§ **Stored items**:
-- pv_equiv track=rewrite | github.com/BasselOthman/Ocr-project | src/OCR_robust.py | fix_spacing
-- ===== SOURCE A (Python) =====
-- def fix_spacing(text):
--     words = text.split(" ")
--     new_words = []
--     buffer = []
--     for w in words:
--         if not w: continue
--         if len(w) == 1:
--             buffer.append(w)
--         else:
--             if len(buffer) > 1:
--                 new_words.append("".join(buffer))
--                 buffer = []
--             elif len(buffer) == 1:
--                 new_words.append(buffer[0])
--                 buffer = []
--             new_words.append(w)
--     if len(buffer) > 1:
--         new_words.append("".join(buffer))
--     elif len(buffer) == 1:
--         new_words.append(buffer[0])
--     return " ".join(new_words)
-- ===== SOURCE B (Python) =====
-- def fix_spacing(text):
--     words = [w for w in text.split(" ") if w]
--     out = []
--     i = 0
--     n = len(words)
--     while i < n:
--         if len(words[i]) == 1:
--             j = i + 1
--             while j < n and len(words[j]) == 1:
--                 j += 1
--             out.append("".join(words[i:j]))
--             i = j
--         else:
--             out.append(words[i])
--             i += 1
--     return " ".join(out)
-- ===== Notes on version B (the rewrite author's own statement) =====
-- stated objective: simpler
-- what changed: Replaces A's stateful buffer/flush accumulator (duplicated three-way flush logic inside and after the loop) with a pre-filter of empty tokens followed by a run scanner that joins each maximal run of single-char tokens in one step.
import Mathlib
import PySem

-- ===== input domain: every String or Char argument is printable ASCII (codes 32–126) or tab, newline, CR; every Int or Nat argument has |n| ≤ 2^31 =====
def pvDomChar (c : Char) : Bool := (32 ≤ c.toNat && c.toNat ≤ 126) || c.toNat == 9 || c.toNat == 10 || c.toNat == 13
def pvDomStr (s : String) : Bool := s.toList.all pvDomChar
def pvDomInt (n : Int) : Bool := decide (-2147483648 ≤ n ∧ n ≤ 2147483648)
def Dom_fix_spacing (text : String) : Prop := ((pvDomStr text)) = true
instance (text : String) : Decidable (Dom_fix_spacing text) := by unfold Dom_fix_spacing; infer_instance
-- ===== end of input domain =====

-- B replaces A's stateful buffer/flush accumulator with a pre-filter of empty tokens and a
-- run scanner joining each maximal run of single-char tokens; objective: simpler, same O(n) cost.


-- ===== PORT A =====
-- the flush code A duplicates (inside the loop's else-branch and after the loop) as a helper;
-- buffer[0] is guarded by len(buffer) == 1, so pyGet? is in range and the .getD default is never used
def flushA (nw buf : List String) : List String :=
  if buf.length > 1 then nw ++ [PySem.Str.join "" buf]
  else if buf.length = 1 then nw ++ [(PySem.List.pyGet? buf 0).getD ""]
  else nw

def stepA (st : List String × List String) (w : String) : List String × List String :=
  if w = "" then st
  else if PySem.Str.len w = 1 then (st.1, st.2 ++ [w])
  else (flushA st.1 st.2 ++ [w], [])

-- text.split(" ") with the non-empty literal separator: split? never returns none here
def fix_spacing (text : String) : String :=
  let words := (PySem.Str.split? text " ").getD []
  let st := words.foldl stepA ([], [])
  PySem.Str.join " " (flushA st.1 st.2)

-- ===== PORT B =====
-- B's outer while loop walks the suffix of the filtered word list; its inner while loop that
-- extends a run of single-char tokens is the takeWhile/dropWhile split of that suffix
def runScan : List String → List String
  | [] => []
  | w :: ws =>
    if PySem.Str.len w = 1 then
      PySem.Str.join "" (w :: ws.takeWhile (fun x => PySem.Str.len x == 1)) ::
        runScan (ws.dropWhile (fun x => PySem.Str.len x == 1))
    else w :: runScan ws
termination_by ws => ws.length
decreasing_by
  · exact Nat.lt_succ_of_le (List.length_dropWhile_le _ _)
  · exact Nat.lt_succ_self _

def fix_spacing_alt (text : String) : String :=
  PySem.Str.join " "
    (runScan (((PySem.Str.split? text " ").getD []).filter (fun w => !(w == ""))))

-- ===== PRECONDITION & SPEC =====
def Spec_fix_spacing (text : String) (out : String) : Prop := out = fix_spacing_alt text
instance (text : String) (out : String) : Decidable (Spec_fix_spacing text out) := by unfold Spec_fix_spacing; infer_instance

-- ===== CLAIM (what is proved, stated in full; the proofs are below) =====
def Claim_equal_fix_spacing : Prop := ∀ (text : String), Dom_fix_spacing text → Spec_fix_spacing text (fix_spacing text)

-- ===== LEMMAS AND PROOFS =====

lemma join_empty_singleton (w : String) : PySem.Str.join "" [w] = w := by
  simp [PySem.Str.join, PySem.Chars.join_singleton]

-- A's three-way flush, written as one conditional append
lemma flushA_eq (nw buf : List String) :
    flushA nw buf = nw ++ (if buf = [] then [] else [PySem.Str.join "" buf]) := by
  match buf with
  | [] => simp [flushA]
  | [x] => simp [flushA, PySem.List.pyGet?, PySem.List.pyIdx?, join_empty_singleton]
  | x :: y :: t => simp [flushA]

-- folding stepA skips empty tokens, so it equals the fold over the filtered list
lemma foldl_stepA_filter (ws : List String) (st : List String × List String) :
    ws.foldl stepA st = (ws.filter (fun w => !(w == ""))).foldl stepA st := by
  induction ws generalizing st with
  | nil => rfl
  | cons w ws ih =>
    by_cases hw : w = ""
    · subst hw
      simpa [stepA] using ih st
    · simp [hw, List.foldl_cons, ih]

lemma takeWhile_all_append (p : String → Bool) (bs rest : List String)
    (h : ∀ x ∈ bs, p x = true) :
    (bs ++ rest).takeWhile p = bs ++ rest.takeWhile p ∧
    (bs ++ rest).dropWhile p = rest.dropWhile p := by
  induction bs with
  | nil => simp
  | cons b bs ih =>
    have hb := h b (by simp)
    have := ih (fun x hx => h x (by simp [hx]))
    simp [hb, this.1, this.2]

-- runScan on an all-single-char prefix followed by nothing or a non-single-char head:
-- the prefix becomes one joined word
lemma runScan_flush (bs rest : List String)
    (hbs : ∀ x ∈ bs, x.length = 1)
    (hrest : rest = [] ∨ ∃ w ws, rest = w :: ws ∧ ¬ w.length = 1) :
    runScan (bs ++ rest) =
      (if bs = [] then [] else [PySem.Str.join "" bs]) ++ runScan rest := by
  match bs with
  | [] => simp
  | b :: bs' =>
    have hb : b.length = 1 := hbs b (by simp)
    have hall : ∀ x ∈ bs', (fun x => PySem.Str.len x == 1) x = true := by
      intro x hx; simp [hbs x (by simp [hx])]
    have htd := takeWhile_all_append (fun x => PySem.Str.len x == 1) bs' rest hall
    have htake : rest.takeWhile (fun x => PySem.Str.len x == 1) = [] := by
      rcases hrest with h | ⟨w, ws, h, hw⟩ <;> subst h
      · rfl
      · simp [hw]
    have hdrop : rest.dropWhile (fun x => PySem.Str.len x == 1) = rest := by
      rcases hrest with h | ⟨w, ws, h, hw⟩ <;> subst h
      · rfl
      · simp [hw]
    have hb' : PySem.Str.len b = 1 := by simpa using hb
    show runScan (b :: (bs' ++ rest)) = _
    simp only [runScan]
    rw [if_pos hb', htd.1, htd.2, htake, hdrop]
    simp

-- the main loop invariant: running A's loop from state (nw, buf) and flushing equals
-- nw followed by B's run scan of the pending buffer and the remaining (non-empty) words
lemma main_inv (ws : List String) (nw buf : List String)
    (hbuf : ∀ x ∈ buf, x.length = 1)
    (hws : ∀ w ∈ ws, w ≠ "") :
    flushA (ws.foldl stepA (nw, buf)).1 (ws.foldl stepA (nw, buf)).2 =
      nw ++ runScan (buf ++ ws) := by
  induction ws generalizing nw buf with
  | nil =>
    simp only [List.foldl_nil, List.append_nil, flushA_eq]
    rw [show buf = buf ++ [] by simp, runScan_flush buf [] hbuf (Or.inl rfl)]
    simp [runScan]
  | cons w ws ih =>
    have hw : w ≠ "" := hws w (by simp)
    by_cases hlen : w.length = 1
    · have hstep : stepA (nw, buf) w = (nw, buf ++ [w]) := by
        simp [stepA, hw, hlen]
      have := ih nw (buf ++ [w])
        (by intro x hx; rcases List.mem_append.mp hx with h | h
            · exact hbuf x h
            · simp_all)
        (fun x hx => hws x (by simp [hx]))
      rw [List.foldl_cons, hstep, this, List.append_assoc]
      rfl
    · have hstep : stepA (nw, buf) w = (flushA nw buf ++ [w], []) := by
        simp [stepA, hw, hlen]
      have := ih (flushA nw buf ++ [w]) []
        (by intro x hx; simp at hx)
        (fun x hx => hws x (by simp [hx]))
      rw [List.foldl_cons, hstep, this,
        runScan_flush buf (w :: ws) hbuf (Or.inr ⟨w, ws, rfl, hlen⟩)]
      rw [show runScan (w :: ws) = w :: runScan ws by simp [runScan, hlen]]
      simp [flushA_eq]

-- ===== VERDICT (by name: the statement is the Claim_ definition above) =====
theorem fix_spacing_spec : Claim_equal_fix_spacing := by
  intro text _
  show fix_spacing text = fix_spacing_alt text
  simp only [fix_spacing, fix_spacing_alt]
  rw [foldl_stepA_filter]
  have := main_inv (((PySem.Str.split? text " ").getD []).filter (fun w => !(w == ""))) [] []
    (by intro x hx; simp at hx)
    (by intro w hw; simpa using (List.mem_filter.mp hw).2)
  exact congrArg _ (by simpa using this)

§ **Your task**: The requested lines run from the one with "rw [foldl_stepA_filter]" through the last line of the records. Return them exactly.

§ **Response**:
  rw [foldl_stepA_filter]
  have := main_inv (((PySem.Str.split? text " ").getD []).filter (fun w => !(w == ""))) [] []
    (by intro x hx; simp at hx)
    (by intro w hw; simpa using (List.mem_filter.mp hw).2)
  exact congrArg _ (by simpa using this)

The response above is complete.